Coregistration, Forward Model, and Source Reconstruction#

core_config controls automated MEG-MRI coregistration. It contains pre-cleaning parameters for head-shape points and two ICP stages: icp and finetune_icp. Weights such as nasion_weight, hsp_weight, and hpi_weight control how strongly fiducials, head-shape points, and HPI points influence the fit.

fwd_config controls the forward model. surface selects the cortical surface, and spacing controls source-space spacing such as ico4.

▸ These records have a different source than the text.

lemma pvA_iff (text : String) :
    eval_contains_digit_pattern text = true ↔ pvExD text.toList := by
  rw [eval_contains_digit_pattern]
  simp only [List.any_eq_true]
  generalize text.toList = cs
  constructor
  · rintro ⟨i, hmem, hcond⟩
    rw [PySem.List.mem_pyRange_one] at hmem
    obtain ⟨hi0, hilt⟩ := hmem
    obtain ⟨n, hin⟩ : ∃ n : Nat, i = (n : Int) := ⟨i.toNat, by omega⟩
    subst hin
    have hnlen : n + 3 ≤ cs.length := by omega
    have htri : PySem.List.slice cs (some ((n : Int))) (some ((n : Int) + 3)) = (cs.drop n).take 3 := by
      rw [show ((n : Int) + 3) = ((n : Int) + ((3 : Nat) : Int)) from by norm_num,
        PySem.List.slice_natCast_add]
    rw [htri] at hcond
    have htrilen : ((cs.drop n).take 3).length = 3 := by
      simp [List.length_take, List.length_drop]; omega
    by_cases hdig : PySem.Chars.strIsdigit ((cs.drop n).take 3) = true
    · rw [if_pos hdig] at hcond
      by_cases hbnd : (!(decide (0 < ((n : Int))) &&
            (((PySem.List.pyGet? cs ((n : Int) - 1)).map PySem.Chars.isdigit).getD false)) &&
          !(decide ((n : Int) + 3 < (cs.length : Int)) &&
            (((PySem.List.pyGet? cs ((n : Int) + 3)).map PySem.Chars.isdigit).getD false))) = true
      · rw [if_pos hbnd] at hcond
        have hne000 : (cs.drop n).take 3 ≠ ['0', '0', '0'] := of_decide_eq_true hcond
        have hall : ((cs.drop n).take 3).all PySem.Chars.isdigit = true := by
          rw [PySem.Chars.strIsdigit, Bool.and_eq_true] at hdig
          exact hdig.2
        simp only [Bool.and_eq_true, Bool.not_eq_true', Bool.and_eq_false_iff] at hbnd
        refine ⟨cs.take n, (cs.drop n).take 3, cs.drop (n + 3), ?_, hall, htrilen, hne000, ?_, ?_⟩
        · rw [List.append_assoc,
            show (cs.drop n).take 3 ++ cs.drop (n + 3) = cs.drop n from by
              rw [show cs.drop (n + 3) = List.drop 3 (cs.drop n) from
                  (List.drop_drop (i := 3) (j := n) (l := cs)).symm,
                List.take_append_drop],
            List.take_append_drop]
        · intro x hx
          rw [List.getLast?_take] at hx
          rcases hbnd.1 with h | h
          · have h' := of_decide_eq_false h
            have : n = 0 := by omega
            rw [if_pos this] at hx; cases hx
          · by_cases hn0 : n = 0
            · rw [if_pos hn0] at hx; cases hx
            · rw [if_neg hn0] at hx
              have hidx : cs[n - 1]? = some (cs[n - 1]'(by omega)) := List.getElem?_eq_getElem _
              rw [hidx] at hx
              rw [Option.some_or] at hx
              have hget : PySem.List.pyGet? cs ((n : Int) - 1) = some (cs[n - 1]'(by omega)) := by
                rw [show ((n : Int) - 1) = (((n - 1 : Nat)) : Int) from by omega,
                  PySem.List.pyGet?_natCast, hidx]
              rw [hget] at h
              simp at h
              cases hx; exact h
        · intro x hx
          rw [List.head?_drop] at hx
          rcases hbnd.2 with h | h
          · have h' := of_decide_eq_false h
            have : cs[n + 3]? = none := List.getElem?_eq_none (by omega)
            rw [this] at hx; cases hx
          · have hget : PySem.List.pyGet? cs ((n : Int) + 3) = cs[n + 3]? := by
              rw [show ((n : Int) + 3) = (((n + 3 : Nat)) : Int) from by omega,
                PySem.List.pyGet?_natCast]
            rw [hget, hx] at h
            simpa using h
      · rw [if_neg hbnd] at hcond; cases hcond
    · rw [if_neg hdig] at hcond; cases hcond
  · rintro ⟨p, q, r, hsplit, hall, hlen, hq0, hlast, hhead⟩
    set n := p.length with hn
    have hcslen : cs.length = n + 3 + r.length := by
      rw [hsplit]; simp [hlen]; omega
    refine ⟨(n : Int), ?_, ?_⟩
    · rw [PySem.List.mem_pyRange_one]
      constructor
      · positivity
      · rw [hcslen]; push_cast; omega
    · have htri : PySem.List.slice cs (some (n : Int)) (some ((n : Int) + 3)) = q := by
        rw [show ((n : Int) + 3) = ((n : Int) + ((3 : Nat) : Int)) from by norm_num,
          PySem.List.slice_natCast_add, hsplit, List.append_assoc, List.drop_left' hn.symm,
          List.take_left' hlen]
      rw [htri]
      have hdig : PySem.Chars.strIsdigit q = true := by
        rw [PySem.Chars.strIsdigit, Bool.and_eq_true]
        refine ⟨?_, hall⟩
        cases q with
        | nil => simp at hlen
        | cons a q' => simp
      rw [if_pos hdig]
      have hbefore : (decide (0 < (n : Int)) &&
          (((PySem.List.pyGet? cs ((n : Int) - 1)).map PySem.Chars.isdigit).getD false)) = false := by
        by_cases hn0 : n = 0
        · rw [hn0]; simp
        · have hget : PySem.List.pyGet? cs ((n : Int) - 1) = p.getLast? := by
            rw [show ((n : Int) - 1) = (((n - 1 : Nat)) : Int) from by omega,
              PySem.List.pyGet?_natCast, hsplit, List.append_assoc,
              List.getElem?_append_left (by omega),
              List.getLast?_eq_getElem?, hn]
          rw [hget]
          cases hp : p.getLast? with
          | none => simp
          | some y =>
            have := hlast y hp
            simp [this]
      have hafter : (decide ((n : Int) + 3 < (cs.length : Int)) &&
          (((PySem.List.pyGet? cs ((n : Int) + 3)).map PySem.Chars.isdigit).getD false)) = false := by
        cases hr : r with
        | nil =>
          have hl3 : cs.length = n + 3 := by rw [hcslen, hr]; simp
          rw [hl3]
          simp
        | cons y r' =>
          have hget : PySem.List.pyGet? cs ((n : Int) + 3) = some y := by
            rw [show ((n : Int) + 3) = (((n + 3 : Nat)) : Int) from by omega,
              PySem.List.pyGet?_natCast, hsplit,
              List.getElem?_append_right (by simp [← hn, hlen]),
              show n + 3 - (p ++ q).length = 0 from by simp [← hn, hlen]]
            rw [hr]; simp
          rw [hget]
          have := hhead y (by rw [hr]; rfl)
          simp [this]
      rw [hbefore, hafter]
      simp only [Bool.not_false, Bool.and_self, if_pos]
      exact decide_eq_true hq0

src_type selects whether source reconstruction consumes epochs or raw. src_config.source_methods currently supports methods implemented by source_localization.py, including dSPM and LCMV. The nested dSPM and LCMV blocks are passed to MNE inverse or beamformer functions.

Static Report Thresholds#

The static report uses simple, configurable thresholds for alarms. These are not normative or calibrated quality scores.

Field	Default	Meaning
`bad_channel_threshold`	`30`	Warn when detected bad channels exceed this count.
`bad_segment_threshold`	`50`	Warn when detected bad segments exceed this count.
`coreg_mean_threshold`	`5.0`	Danger alarm when mean coregistration distance exceeds this value in mm.
`coreg_max_threshold`	`10.0`	Danger alarm when max coregistration distance exceeds this value in mm.
`epoch_reject_rate_threshold`	`0.30`	Warn when rejected epoch fraction exceeds this value.

Static Report Task Logs#

static_task_log_mode controls command-log bundling for the Task Details and Task Failure Details sections in the static report.

Value	Meaning
`all-command-log`	Default. Copy `.command.err`, `.command.log`, and `.command.out` excerpts for failed or ignored tasks, and also copy `.command.log` for successful tasks.
`failed`	Copy command logs only for failed or ignored tasks when a smaller report directory is preferred.
`none`	Copy no `.command*` logs. Trace-derived task details remain visible.